Wer bekommt ein Intensivbett und wird an ein Beatmungsgerät angeschlossen, wenn es nicht genügend Plätze gibt? Ist ein junges Leben mehr wert als ein altes? Wie kann der moralische Stress eines Pflegers gemindert werden, der eine schwerkranke Patientin isolieren muss, sodass sie sich nicht von ihren Angehörigen verabschieden kann? Wie lassen sich Impfstoffe entwickeln, ohne die Probanden als Mittel zum Zweck zu behandeln? Wie wird über Impfpriorisierungen entschieden? Sollen Individuen, um eine sogenannte Herdenimmunität zu erreichen, dazu verpflichtet werden, sich impfen zu lassen? Ist die zeitweise Aufhebung von Patenten auf Impfstoffe geboten, um Entwicklungsländer bei der Eindämmung der Krankheit zu unterstützen?
Die Corona-Pandemie spitzt nicht nur virologische und epidemiologische Fragen zu, sondern auch moralische. Ethik, als die Wissenschaft von der Moral, spielt eine entscheidende Rolle in deren Diskussion. Das zeigt etwa die enorme Aufmerksamkeit, die Gremien wie dem Deutschen Ethikrat in der Pandemie zuteilwird – ebenso wie deren gestiegener Einfluss auf die Gesundheitspolitik der Bundesregierung. Im Kern geht es in der Pandemie darum, Freiheitsrechte und Bevölkerungsschutz abzuwägen, Eigenverantwortung und staatliche Maßnahmen auszutarieren sowie rationales Denken und individuelle Autonomie zu verbinden.
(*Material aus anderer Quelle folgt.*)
-- pv_equiv track=rewrite | github.com/lsdudnik/home | поляков_3/4.py | fano
-- ===== SOURCE A (Python) =====
-- data = {'11', '0011', '101', '100', '0010', '0101', '0001', '0000', '011'}
--
-- def fano(x, have):
-- 	for item in data:
-- 		if len(x) < len(item):
-- 			if item.startswith(x):
-- 				return False
-- 		elif len(x) >= len(item):
-- 			if x.startswith(item):
-- 				return False
-- 	return True
-- ===== SOURCE B (Python) =====
-- data = {'11', '0011', '101', '100', '0010', '0101', '0001', '0000', '011'}
--
-- def _trie_insert(node, word):
-- 	# node = [is_end, child_for_'0', child_for_'1']
-- 	if not word:
-- 		node[0] = True
-- 		return
-- 	i = 1 if word[0] == '0' else 2
-- 	if node[i] is None:
-- 		node[i] = [False, None, None]
-- 	_trie_insert(node[i], word[1:])
--
-- def _build_trie():
-- 	root = [False, None, None]
-- 	for w in sorted(data):
-- 		_trie_insert(root, w)
-- 	return root
--
-- _TRIE = _build_trie()
--
-- def fano(x, have):
-- 	node = _TRIE
-- 	for ch in x:
-- 		if node[0]:
-- 			return False  # a codeword is a proper prefix of x
-- 		if ch == '0':
-- 			node = node[1]
-- 		elif ch == '1':
-- 			node = node[2]
-- 		else:
-- 			node = None
-- 		if node is None:
-- 			return True  # x diverges from every codeword
-- 	return False  # x lies on a codeword path (prefix of, or equal to, a codeword)
-- ===== Notes on version B (the rewrite author's own statement) =====
-- stated objective: idiomatic
-- what changed: B builds a binary prefix trie from the fixed codeword set once and decides by a single character-driven descent of x, instead of A's per-codeword two-way startswith scan.
import Mathlib
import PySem

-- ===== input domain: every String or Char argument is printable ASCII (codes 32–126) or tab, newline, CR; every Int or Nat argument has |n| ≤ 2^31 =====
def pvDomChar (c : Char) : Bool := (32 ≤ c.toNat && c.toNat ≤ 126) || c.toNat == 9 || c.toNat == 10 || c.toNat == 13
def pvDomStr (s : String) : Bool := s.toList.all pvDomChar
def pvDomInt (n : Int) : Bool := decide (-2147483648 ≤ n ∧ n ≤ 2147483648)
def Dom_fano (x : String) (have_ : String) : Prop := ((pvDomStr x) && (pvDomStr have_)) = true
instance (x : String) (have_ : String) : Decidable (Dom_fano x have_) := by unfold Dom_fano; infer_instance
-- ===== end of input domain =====

-- B replaces A's per-codeword two-way startswith scan by a single descent of a binary
-- prefix trie built once from the fixed codeword set (objective: alternative/idiomatic).

-- ===== PORT A =====
-- the module constant `data` (a Python set of the 9 codewords, as lists of chars)
def fanoData : List (List Char) :=
  PySem.Set.ofList [['1','1'], ['0','0','1','1'], ['1','0','1'], ['1','0','0'],
    ['0','0','1','0'], ['0','1','0','1'], ['0','0','0','1'], ['0','0','0','0'], ['0','1','1']]

-- A's `for item in data` loop with its early returns (the result is iteration-order
-- independent: it is False iff SOME item passes a startswith test, True otherwise)
def fanoLoop : List (List Char) → List Char → Bool
  | [], _ => true
  | item :: rest, x =>
    if x.length < item.length then
      if PySem.Chars.startswith item x then false else fanoLoop rest x
    else if x.length ≥ item.length then
      if PySem.Chars.startswith x item then false else fanoLoop rest x
    else fanoLoop rest x

def fano (x : String) (have_ : String) : Bool := fanoLoop fanoData x.toList

-- ===== PORT B =====
-- Source B's trie node [is_end, child0, child1]; Python's None child is `nil`
inductive Trie where
  | nil : Trie
  | node : Bool → Trie → Trie → Trie
deriving DecidableEq, Repr

-- Source B's _trie_insert (codewords are over '0'/'1' only, as in Source B)
def Trie.insert : Trie → List Char → Trie
  | t, [] =>
    match t with
    | .nil => .node true .nil .nil
    | .node _ a b => .node true a b
  | t, c :: cs =>
    match t with
    | .nil =>
      if c = '0' then .node false (Trie.insert .nil cs) .nil
      else .node false .nil (Trie.insert .nil cs)
    | .node e a b =>
      if c = '0' then .node e (Trie.insert a cs) b
      else .node e a (Trie.insert b cs)

-- Source B's _build_trie: fold insert over sorted(data)
def fanoTrie : Trie :=
  (PySem.List.sorted fanoData (fun w => w) false).foldl Trie.insert (.node false .nil .nil)

-- Source B's character-driven descent loop
def fanoWalk : Trie → List Char → Bool
  | _, [] => false
  | .nil, _ :: _ => true          -- unreachable from the root (node is never None at loop head)
  | .node e a b, c :: cs =>
    if e then false
    else
      match (if c = '0' then a else if c = '1' then b else .nil) with
      | .nil => true
      | .node e' a' b' => fanoWalk (.node e' a' b') cs

def fano_alt (x : String) (have_ : String) : Bool := fanoWalk fanoTrie x.toList

-- ===== PRECONDITION & SPEC =====
def Spec_fano (x : String) (have_ : String) (out : Bool) : Prop := out = fano_alt x have_
instance (x : String) (have_ : String) (out : Bool) : Decidable (Spec_fano x have_ out) := by unfold Spec_fano; infer_instance

-- ===== CLAIM (what is proved, stated in full; the proofs are below) =====
def Claim_equal_fano : Prop := ∀ (x : String) (have_ : String), Dom_fano x have_ → Spec_fano x have_ (fano x have_)

-- ===== LEMMAS AND PROOFS =====
def L (e : Bool) : Trie := .node e .nil .nil

-- the literal value of the built trie
def trieLit : Trie :=
  .node false
    (.node false
      (.node false
        (.node false (L true) (L true))
        (.node false (L true) (L true)))
      (.node false
        (.node false .nil (L true))
        (L true)))
    (.node false
      (.node false (L true) (L true))
      (L true))

lemma fanoTrie_eq : fanoTrie = trieLit := by decide

lemma fanoData_eq : fanoData = [['1','1'], ['0','0','1','1'], ['1','0','1'], ['1','0','0'],
    ['0','0','1','0'], ['0','1','0','1'], ['0','0','0','1'], ['0','0','0','0'], ['0','1','1']] := by decide

lemma walk_true (a b : Trie) (cs : List Char) : fanoWalk (.node true a b) cs = false := by
  cases cs <;> simp [fanoWalk]

lemma key (l : List Char) : fanoLoop fanoData l = fanoWalk trieLit l := by
  cases l with
  | nil => decide
  | cons a l =>
    by_cases ha0 : a = '0'
    · subst ha0
      cases l with
      | nil => decide
      | cons b l =>
        by_cases hb0 : b = '0'
        · subst hb0
          cases l with
          | nil => decide
          | cons c l =>
            by_cases hc0 : c = '0'
            · subst hc0  -- node 000: both children are codeword ends
              cases l with
              | nil => decide
              | cons d l =>
                by_cases hd0 : d = '0'
                · subst hd0
                  simp [fanoLoop, fanoData_eq, fanoWalk, trieLit, L, PySem.Chars.startswith,
                        List.isPrefixOf, walk_true]
                · by_cases hd1 : d = '1'
                  · subst hd1
                    simp [fanoLoop, fanoData_eq, fanoWalk, trieLit, L, PySem.Chars.startswith,
                          List.isPrefixOf, walk_true]
                  · have h0 : ¬ ('0' = d) := fun h => hd0 h.symm
                    have h1 : ¬ ('1' = d) := fun h => hd1 h.symm
                    simp [fanoLoop, fanoData_eq, fanoWalk, trieLit, L, PySem.Chars.startswith,
                          List.isPrefixOf, hd0, hd1, h0, h1]
            · by_cases hc1 : c = '1'
              · subst hc1  -- node 001: both children are codeword ends
                cases l with
                | nil => decide
                | cons d l =>
                  by_cases hd0 : d = '0'
                  · subst hd0
                    simp [fanoLoop, fanoData_eq, fanoWalk, trieLit, L, PySem.Chars.startswith,
                          List.isPrefixOf, walk_true]
                  · by_cases hd1 : d = '1'
                    · subst hd1
                      simp [fanoLoop, fanoData_eq, fanoWalk, trieLit, L, PySem.Chars.startswith,
                            List.isPrefixOf, walk_true]
                    · have h0 : ¬ ('0' = d) := fun h => hd0 h.symm
                      have h1 : ¬ ('1' = d) := fun h => hd1 h.symm
                      simp [fanoLoop, fanoData_eq, fanoWalk, trieLit, L, PySem.Chars.startswith,
                            List.isPrefixOf, hd0, hd1, h0, h1]
              · have h0 : ¬ ('0' = c) := fun h => hc0 h.symm
                have h1 : ¬ ('1' = c) := fun h => hc1 h.symm
                simp [fanoLoop, fanoData_eq, fanoWalk, trieLit, L, PySem.Chars.startswith,
                      List.isPrefixOf, hc0, hc1, h0, h1]
        · by_cases hb1 : b = '1'
          · subst hb1
            cases l with
            | nil => decide
            | cons c l =>
              by_cases hc0 : c = '0'
              · subst hc0  -- node 010: '0' child is nil, '1' child is codeword end 0101
                cases l with
                | nil => decide
                | cons d l =>
                  by_cases hd0 : d = '0'
                  · subst hd0  -- path 0100: no codeword relates
                    simp [fanoLoop, fanoData_eq, fanoWalk, trieLit, L, PySem.Chars.startswith,
                          List.isPrefixOf]
                  · by_cases hd1 : d = '1'
                    · subst hd1
                      simp [fanoLoop, fanoData_eq, fanoWalk, trieLit, L, PySem.Chars.startswith,
                            List.isPrefixOf, walk_true]
                    · have h0 : ¬ ('0' = d) := fun h => hd0 h.symm
                      have h1 : ¬ ('1' = d) := fun h => hd1 h.symm
                      simp [fanoLoop, fanoData_eq, fanoWalk, trieLit, L, PySem.Chars.startswith,
                            List.isPrefixOf, hd0, hd1, h0, h1]
              · by_cases hc1 : c = '1'
                · subst hc1  -- 011 is a codeword
                  simp [fanoLoop, fanoData_eq, fanoWalk, trieLit, L, PySem.Chars.startswith,
                        List.isPrefixOf, walk_true]
                · have h0 : ¬ ('0' = c) := fun h => hc0 h.symm
                  have h1 : ¬ ('1' = c) := fun h => hc1 h.symm
                  simp [fanoLoop, fanoData_eq, fanoWalk, trieLit, L, PySem.Chars.startswith,
                        List.isPrefixOf, hc0, hc1, h0, h1]
          · have h0 : ¬ ('0' = b) := fun h => hb0 h.symm
            have h1 : ¬ ('1' = b) := fun h => hb1 h.symm
            simp [fanoLoop, fanoData_eq, fanoWalk, trieLit, L, PySem.Chars.startswith,
                  List.isPrefixOf, hb0, hb1, h0, h1]
    · by_cases ha1 : a = '1'
      · subst ha1
        cases l with
        | nil => decide
        | cons b l =>
          by_cases hb0 : b = '0'
          · subst hb0  -- node 10: both children are codeword ends
            cases l with
            | nil => decide
            | cons c l =>
              by_cases hc0 : c = '0'
              · subst hc0
                simp [fanoLoop, fanoData_eq, fanoWalk, trieLit, L, PySem.Chars.startswith,
                      List.isPrefixOf, walk_true]
              · by_cases hc1 : c = '1'
                · subst hc1
                  simp [fanoLoop, fanoData_eq, fanoWalk, trieLit, L, PySem.Chars.startswith,
                        List.isPrefixOf, walk_true]
                · have h0 : ¬ ('0' = c) := fun h => hc0 h.symm
                  have h1 : ¬ ('1' = c) := fun h => hc1 h.symm
                  simp [fanoLoop, fanoData_eq, fanoWalk, trieLit, L, PySem.Chars.startswith,
                        List.isPrefixOf, hc0, hc1, h0, h1]
          · by_cases hb1 : b = '1'
            · subst hb1  -- 11 is a codeword
              simp [fanoLoop, fanoData_eq, fanoWalk, trieLit, L, PySem.Chars.startswith,
                    List.isPrefixOf, walk_true]
            · have h0 : ¬ ('0' = b) := fun h => hb0 h.symm
              have h1 : ¬ ('1' = b) := fun h => hb1 h.symm
              simp [fanoLoop, fanoData_eq, fanoWalk, trieLit, L, PySem.Chars.startswith,
                    List.isPrefixOf, hb0, hb1, h0, h1]
      · have h0 : ¬ ('0' = a) := fun h => ha0 h.symm
        have h1 : ¬ ('1' = a) := fun h => ha1 h.symm
        simp [fanoLoop, fanoData_eq, fanoWalk, trieLit, L, PySem.Chars.startswith,
              List.isPrefixOf, ha0, ha1, h0, h1]

-- ===== VERDICT (by name: the statement is the Claim_ definition above) =====
theorem fano_spec : Claim_equal_fano := by
  intro x have_ _
  unfold Spec_fano fano fano_alt
  rw [fanoTrie_eq]
  exact key x.toList
-- pv_equiv track=rewrite | github.com/SeanLynch1/LeetCode | 2607-make-k-subarray-sums-equal/2607-make-k-subarray-sums-equal.py | makeSubKSumEqual
-- ===== SOURCE A (Python) =====
-- from typing import List
--
-- def makeSubKSumEqual(arr: List[int], k: int) -> int:
--
--     n = len(arr)
--     medians = []
--     output = 0
--
--     def gcd(a:int, b:int):
--
--         if b == 0:
--             return a
--
--         return gcd(b, a%b)
--
--     cycles = gcd(len(arr), k)
--
--     for c in range(cycles):
--         jump = (c + k) % n
--         temp = [arr[c % n]]
--
--         while jump != c:
--             temp.append(arr[jump])
--
--             jump += k
--             jump %= n
--
--         temp.sort()
--         median_temp = temp[int(len(temp) / 2)]
--         medians.append(median_temp)
--
--     for c in range(cycles):
--         jump = (c + k) % n
--         output += abs(medians[c] - arr[c % n])
--
--         while jump != c:
--             output += abs(medians[c] - arr[jump])
--
--             jump += k
--             jump %= n
--
--     return output
-- ===== SOURCE B (Python) =====
-- from typing import List
--
-- def _select(l: List[int], j: int) -> int:
--     # j-th smallest element of l (0-indexed): iterative quickselect, middle pivot.
--     while True:
--         p = l[len(l) // 2]
--         less = [x for x in l if x < p]
--         if j < len(less):
--             l = less
--             continue
--         eq = l.count(p)
--         if j < len(less) + eq:
--             return p
--         j -= len(less) + eq
--         l = [x for x in l if x > p]
--
-- def makeSubKSumEqual(arr: List[int], k: int) -> int:
--     # Rotating by k ties together exactly the positions that agree mod gcd(n, k),
--     # so each such stride class must be made constant; the cheapest target is its
--     # (upper) median, found by selection rather than by sorting.
--     n = len(arr)
--     a, b = n, k
--     while b:
--         a, b = b, a % b
--     g = a
--     total = 0
--     for r in range(g):
--         grp = [arr[i] for i in range(r, n, g)]
--         m = _select(grp, len(grp) // 2)
--         total += sum(abs(m - x) for x in grp)
--     return total
-- ===== Notes on version B (the rewrite author's own statement) =====
-- stated objective: faster
-- what changed: A walks each gcd(n,k)-cycle with a modular jump pointer, sorts the collected cycle and indexes its median, then re-walks every cycle to accumulate |median - x|; B gathers each class as the stride slice arr[r::g] in one comprehension and finds its median by an iterative quickselect (partition around a pivot, recurse into one side) with no sorting and no second pass. Pre_ excludes only the empty list with k > 0, where A raises ZeroDivisionError (B raises IndexError there too).
import Mathlib
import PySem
Hinzu kommen Fragen der Verteilungsgerechtigkeit – sowohl innerhalb Deutschlands als auch im globalen Maßstab.
Zwar kann Ethik in der Pandemie keine eindeutigen Antworten geben. Aber sie kann helfen, Missstände in Forschung und Pflege zu identifizieren, Leitlinien zu formulieren – für den Fall einer Triage-Situation oder für die Impfstoffverteilung – und mit guten Gründen gerechtfertigte medizinische Behandlungsmethoden zu entwickeln. Ob bei künftigen Pandemien ähnliche Diskussionen geführt werden, bleibt abzuwarten. Denn nicht zuletzt können sich moralische Einstellungen und ethische Abwägungen im Laufe der Zeit wandeln.